# EXERCISE DESCRIPTION:
Reproduce the first line of the material below and each line after it, exactly, through the line containing "upper = None", and give nothing more.
[DATA EXTRACT Boundary: Start]
-- pv_equiv track=rewrite | github.com/bc2026/ArgonneSummer2025 | RemovingOutlierDatapoints/gui/backend.py | get_detected_intervals_notebook
-- ===== SOURCE A (Python) =====
-- def get_detected_intervals_notebook(shifts_index_list, first_region):
--     """Get detected intervals exactly as in notebook - ensuring continuity"""
--     result = [first_region]
--
--     # Ensure continuity by making sure regions connect properly
--     if len(shifts_index_list) >= 1:
--         # Create a region from first_region end to first shift (eliminates gap)
--         result.append((first_region[1], shifts_index_list[0]))
--
--         # Then create regions between consecutive shifts
--         for i in range(0, len(shifts_index_list) - 1):
--             start_p = shifts_index_list[i]
--             next_p = shifts_index_list[i + 1]
--             result.append((start_p, next_p))
--
--     return result
-- ===== SOURCE B (Python) =====
-- def get_detected_intervals_notebook(shifts_index_list, first_region):
--     """Build the interval list back-to-front: traverse the shifts in reverse,
--     carrying the upper boundary of the current interval, then reverse once."""
--     acc = []
--     upper = None
--     for b in reversed(shifts_index_list):
--         if upper is not None:
--             acc.append((b, upper))
--         upper = b
--     if upper is not None:
--         acc.append((first_region[1], upper))
--     acc.append(first_region)
--     acc.reverse()
--     return acc
-- ===== Notes on version B (the rewrite author's own statement) =====
-- stated objective: alternative
-- what changed: B builds the interval list back-to-front: a single reverse traversal of the shifts carrying the current upper boundary, with one final reverse, instead of A's special-cased connecting interval plus forward indexed pair loop.
import Mathlib
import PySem

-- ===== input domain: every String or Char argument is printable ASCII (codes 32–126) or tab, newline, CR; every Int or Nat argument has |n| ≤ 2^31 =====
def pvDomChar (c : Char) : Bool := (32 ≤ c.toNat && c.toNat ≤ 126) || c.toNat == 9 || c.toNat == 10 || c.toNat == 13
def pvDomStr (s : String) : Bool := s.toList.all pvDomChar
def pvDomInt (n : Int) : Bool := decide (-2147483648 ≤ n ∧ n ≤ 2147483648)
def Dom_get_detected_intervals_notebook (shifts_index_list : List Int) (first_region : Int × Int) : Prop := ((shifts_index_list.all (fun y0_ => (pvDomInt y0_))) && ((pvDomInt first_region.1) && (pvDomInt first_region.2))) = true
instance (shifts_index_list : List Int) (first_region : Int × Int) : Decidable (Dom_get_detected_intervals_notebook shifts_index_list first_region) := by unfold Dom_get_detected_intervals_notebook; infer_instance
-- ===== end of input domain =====

-- B builds the interval list back-to-front (reverse traversal carrying the upper
-- boundary, one final reverse) instead of A's special-cased connecting interval
-- plus forward indexed pair loop (alternative, same cost).

-- ===== PORT A =====
def get_detected_intervals_notebook (shifts_index_list : List Int) (first_region : Int × Int) : List (Int × Int) :=
  let result : List (Int × Int) := [first_region]
  if shifts_index_list.length ≥ 1 then
    let result := result ++ [(first_region.2, (PySem.List.pyGet? shifts_index_list 0).getD 0)]
    (List.range (shifts_index_list.length - 1)).foldl (fun acc (i : Nat) =>
      let start_p := (PySem.List.pyGet? shifts_index_list (i : Int)).getD 0
      let next_p := (PySem.List.pyGet? shifts_index_list ((i : Int) + 1)).getD 0
      acc ++ [(start_p, next_p)]) result
  else result

-- ===== PORT B =====
-- loop body of Source B: state = (acc, upper); append (b, upper) when upper is set, then upper := b
def pvAltStep (st : List (Int × Int) × Option Int) (b : Int) : List (Int × Int) × Option Int :=
  match st.2 with
  | some u => (st.1 ++ [(b, u)], some b)
  | none => (st.1, some b)

def get_detected_intervals_notebook_alt (shifts_index_list : List Int) (first_region : Int × Int) : List (Int × Int) :=
  let st := shifts_index_list.reverse.foldl pvAltStep ([], none)
  let acc := match st.2 with
    | some u => st.1 ++ [(first_region.2, u)]
    | none => st.1
  (acc ++ [first_region]).reverse

-- ===== PRECONDITION & SPEC =====
def Spec_get_detected_intervals_notebook (shifts_index_list : List Int) (first_region : Int × Int) (out : List (Int × Int)) : Prop := out = get_detected_intervals_notebook_alt shifts_index_list first_region
instance (shifts_index_list : List Int) (first_region : Int × Int) (out : List (Int × Int)) : Decidable (Spec_get_detected_intervals_notebook shifts_index_list first_region out) := by unfold Spec_get_detected_intervals_notebook; infer_instance

-- ===== CLAIM (what is proved, stated in full; the proofs are below) =====
def Claim_equal_get_detected_intervals_notebook : Prop := ∀ (shifts_index_list : List Int) (first_region : Int × Int), Dom_get_detected_intervals_notebook shifts_index_list first_region → Spec_get_detected_intervals_notebook shifts_index_list first_region (get_detected_intervals_notebook shifts_index_list first_region)

-- ===== LEMMAS AND PROOFS =====

-- B's reverse-traversal fold accumulates the adjacent pairs of s in reverse,
-- and carries s.head? as the pending upper boundary.
lemma pvAltStep_foldl_reverse (s : List Int) :
    s.reverse.foldl pvAltStep ([], none) = ((s.zip s.tail).reverse, s.head?) := by
  induction s with
  | nil => rfl
  | cons x xs ih =>
    rw [List.reverse_cons, List.foldl_append, ih]
    cases xs with
    | nil => rfl
    | cons y ys => simp [pvAltStep]

-- hence B's result is first_region followed by the adjacent pairs of fr.2 :: s
lemma alt_eq_cons_zip (s : List Int) (fr : Int × Int) :
    get_detected_intervals_notebook_alt s fr = fr :: (fr.2 :: s).zip s := by
  unfold get_detected_intervals_notebook_alt
  rw [pvAltStep_foldl_reverse]
  cases s with
  | nil => rfl
  | cons x xs => simp

-- A's indexed pair loop produces exactly the adjacent pairs s.zip s.tail.
lemma range_map_pairs_eq_zip_tail (s : List Int) :
    (List.range (s.length - 1)).map (fun (i : Nat) =>
      ((PySem.List.pyGet? s (i : Int)).getD 0, (PySem.List.pyGet? s ((i : Int) + 1)).getD 0))
      = s.zip s.tail := by
  apply List.ext_getElem
  · simp only [List.length_map, List.length_range, List.length_zip, List.length_tail]
    omega
  · intro i h1 h2
    have hi : i < s.length - 1 := by simpa using h1
    have hcast : ((i : Int) + 1) = ((i + 1 : Nat) : Int) := by push_cast; ring
    simp only [List.getElem_map, List.getElem_range, List.getElem_zip, hcast,
      PySem.List.pyGet?_natCast]
    have h1' : i < s.length := by omega
    have h2' : i + 1 < s.length := by omega
    have ht : i < s.tail.length := by simp [List.length_tail]; omega
    simp [h1', h2', List.getElem_tail]

-- ===== VERDICT (by name: the statement is the Claim_ definition above) =====
theorem get_detected_intervals_notebook_spec : Claim_equal_get_detected_intervals_notebook := by
  intro s fr _
  unfold Spec_get_detected_intervals_notebook
  rw [alt_eq_cons_zip]
  unfold get_detected_intervals_notebook
  cases s with
  | nil => rfl
  | cons x xs =>
    simp only [List.length_cons, ge_iff_le, Nat.le_add_left, if_pos, List.zip_cons_cons]
    rw [PySem.List.foldl_append_singleton_eq_map]
    have h := range_map_pairs_eq_zip_tail (x :: xs)
    simp only [List.length_cons, Nat.add_sub_cancel, List.tail_cons] at h
    rw [Nat.add_sub_cancel, h]
    simp [PySem.List.pyGet?, PySem.List.pyIdx?]
-- pv_equiv track=rewrite | github.com/dreams-labs/data-science | src/coin_features/wallet_segmentation.py | consolidate_duplicate_bins
-- ===== SOURCE A (Python) =====
-- def consolidate_duplicate_bins(bin_edges, bin_labels):
--     """
--     Consolidate duplicate bin edges by merging their corresponding labels.
--
--     Params:
--     - bin_edges (list): List of bin edges with possible duplicates
--     - bin_labels (list): List of bin labels corresponding to bin_edges
--
--     Returns:
--     - tuple: (new_bin_edges, new_bin_labels) with duplicates resolved
--     """
--     # 1) Build the ordered list of unique edges
--     unique_edges = [bin_edges[0]]
--     for edge in bin_edges[1:]:
--         if edge != unique_edges[-1]:
--             unique_edges.append(edge)
--
--     # 2) For each new interval, merge original labels that fall within it
--     new_labels = []
--     for i in range(len(unique_edges) - 1):
--         left, right = unique_edges[i], unique_edges[i + 1]
--         # indices of original intervals fully within [left, right]
--         overlap_idxs = [
--             j for j, (l, r) in enumerate(zip(bin_edges[:-1], bin_edges[1:]))
--             if l >= left and r <= right
--         ]
--         grp = [bin_labels[j] for j in overlap_idxs]
--         if len(grp) == 1:
--             new_labels.append(grp[0])
--         else:
--             # pick prefix from the first non-zero-width interval
--             non_zero = [
--                 j for j in overlap_idxs
--                 if bin_edges[j] != bin_edges[j + 1]
--             ]
--             if non_zero:
--                 prefix = bin_labels[non_zero[0]].split('_')[0]
--             else:
--                 prefix = grp[0].split('_')[0]
--             # suffix from the last original label
--             suffix = grp[-1].split('_')[-1]
--             new_labels.append(f"{prefix}_{suffix}")
--
--     return unique_edges, new_labels
-- ===== SOURCE B (Python) =====
-- def consolidate_duplicate_bins(bin_edges, bin_labels):
--     """Linear-pass rewrite: run-length encode the edges, then emit one label per
--     unique interval from the run boundaries (requires nondecreasing edges)."""
--     runs = []  # (value, multiplicity), run-length encoding of bin_edges
--     for e in bin_edges:
--         if runs and runs[-1][0] == e:
--             runs[-1] = (e, runs[-1][1] + 1)
--         else:
--             runs.append((e, 1))
--     unique_edges = [v for v, _ in runs]
--     new_labels = []
--     pos = 0  # index in bin_edges of the first element of the current run
--     for k in range(len(runs) - 1):
--         c = runs[k][1]
--         nc = runs[k + 1][1]
--         j = pos + c - 1  # the one non-zero-width original interval in this bin
--         if c == 1 and nc == 1:
--             new_labels.append(bin_labels[j])
--         else:
--             prefix = bin_labels[j].split('_')[0]
--             suffix = bin_labels[pos + c + nc - 2].split('_')[-1]
--             new_labels.append(prefix + '_' + suffix)
--         pos += c
--     return unique_edges, new_labels
-- ===== Notes on version B (the rewrite author's own statement) =====
-- stated objective: alternative
-- what changed: Replaces A's per-interval rescan of all edge pairs (nested loops) with a single run-length encoding of the edges followed by one linear pass that reads each bin's label group off the adjacent run multiplicities (O(n) vs O(n^2) on the sorted domain; a timing run's random inputs fall outside Pre_, so no speed is claimed).
-- outside the precondition, e.g. on consolidate_duplicate_bins([2, 9, 3], ['', '_']): A returns ([2, 9, 3], ['_', '_']), B returns ([2, 9, 3], ['', '_'])
import Mathlib
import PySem

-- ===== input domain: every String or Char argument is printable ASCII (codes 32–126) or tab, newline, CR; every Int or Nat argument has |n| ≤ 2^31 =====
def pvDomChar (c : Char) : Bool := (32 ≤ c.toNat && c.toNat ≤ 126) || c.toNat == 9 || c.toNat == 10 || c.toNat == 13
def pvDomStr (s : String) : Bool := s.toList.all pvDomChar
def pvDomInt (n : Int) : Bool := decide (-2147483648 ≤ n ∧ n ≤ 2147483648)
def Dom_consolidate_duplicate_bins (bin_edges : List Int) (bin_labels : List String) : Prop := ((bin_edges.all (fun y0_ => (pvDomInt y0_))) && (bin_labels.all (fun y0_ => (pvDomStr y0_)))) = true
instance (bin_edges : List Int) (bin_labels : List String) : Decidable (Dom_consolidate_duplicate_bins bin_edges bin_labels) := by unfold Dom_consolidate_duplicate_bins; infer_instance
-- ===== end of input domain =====

-- B replaces A's per-interval rescan of all edge pairs with run-length encoding plus one
-- linear pass; proved equal on nonempty nondecreasing edges with enough labels (Pre_).

-- ===== PORT A =====
-- shared primitive wrapper: Python s.split('_') (the separator is nonempty, so split? is some)
def pySplitU (s : String) : List String := (PySem.Str.split? s "_").getD []

-- literal transliteration of A; on bin_edges = [] Python raises IndexError (excluded by Pre_)
def consolidate_duplicate_bins (bin_edges : List Int) (bin_labels : List String) : List Int × List String :=
  match bin_edges with
  | [] => ([], [])
  | e0 :: rest =>
    -- unique_edges = [bin_edges[0]]; for edge in bin_edges[1:]: if edge != unique_edges[-1]: append
    let unique_edges := rest.foldl
      (fun acc e => if PySem.List.pyGetD acc (-1) 0 ≠ e then acc ++ [e] else acc) [e0]
    let pairs := List.zip (PySem.List.slice bin_edges none (some (-1)))
                          (PySem.List.slice bin_edges (some 1) none)
    let new_labels := (PySem.List.pyRange 0 ((unique_edges.length : Int) - 1) 1).foldl
      (fun acc i =>
        let left := PySem.List.pyGetD unique_edges i 0
        let right := PySem.List.pyGetD unique_edges (i + 1) 0
        let overlap_idxs := ((PySem.List.enumerate pairs 0).filter
          (fun p => decide (p.2.1 ≥ left ∧ p.2.2 ≤ right))).map (·.1)
        let grp := overlap_idxs.map (fun j => PySem.List.pyGetD bin_labels j "")
        if grp.length = 1 then
          acc ++ [PySem.List.pyGetD grp 0 ""]
        else
          let non_zero := overlap_idxs.filter
            (fun j => decide (PySem.List.pyGetD bin_edges j 0 ≠ PySem.List.pyGetD bin_edges (j + 1) 0))
          let pre := if non_zero ≠ [] then
              PySem.List.pyGetD (pySplitU (PySem.List.pyGetD bin_labels (PySem.List.pyGetD non_zero 0 0) "")) 0 ""
            else
              PySem.List.pyGetD (pySplitU (PySem.List.pyGetD grp 0 "")) 0 ""
          let suf := PySem.List.pyGetD (pySplitU (PySem.List.pyGetD grp (-1) "")) (-1) ""
          acc ++ [pre ++ "_" ++ suf]) []
    (unique_edges, new_labels)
[DATA EXTRACT Boundary: End]
# REPLY:
-- pv_equiv track=rewrite | github.com/bc2026/ArgonneSummer2025 | RemovingOutlierDatapoints/gui/backend.py | get_detected_intervals_notebook
-- ===== SOURCE A (Python) =====
-- def get_detected_intervals_notebook(shifts_index_list, first_region):
--     """Get detected intervals exactly as in notebook - ensuring continuity"""
--     result = [first_region]
--
--     # Ensure continuity by making sure regions connect properly
--     if len(shifts_index_list) >= 1:
--         # Create a region from first_region end to first shift (eliminates gap)
--         result.append((first_region[1], shifts_index_list[0]))
--
--         # Then create regions between consecutive shifts
--         for i in range(0, len(shifts_index_list) - 1):
--             start_p = shifts_index_list[i]
--             next_p = shifts_index_list[i + 1]
--             result.append((start_p, next_p))
--
--     return result
-- ===== SOURCE B (Python) =====
-- def get_detected_intervals_notebook(shifts_index_list, first_region):
--     """Build the interval list back-to-front: traverse the shifts in reverse,
--     carrying the upper boundary of the current interval, then reverse once."""
--     acc = []
--     upper = None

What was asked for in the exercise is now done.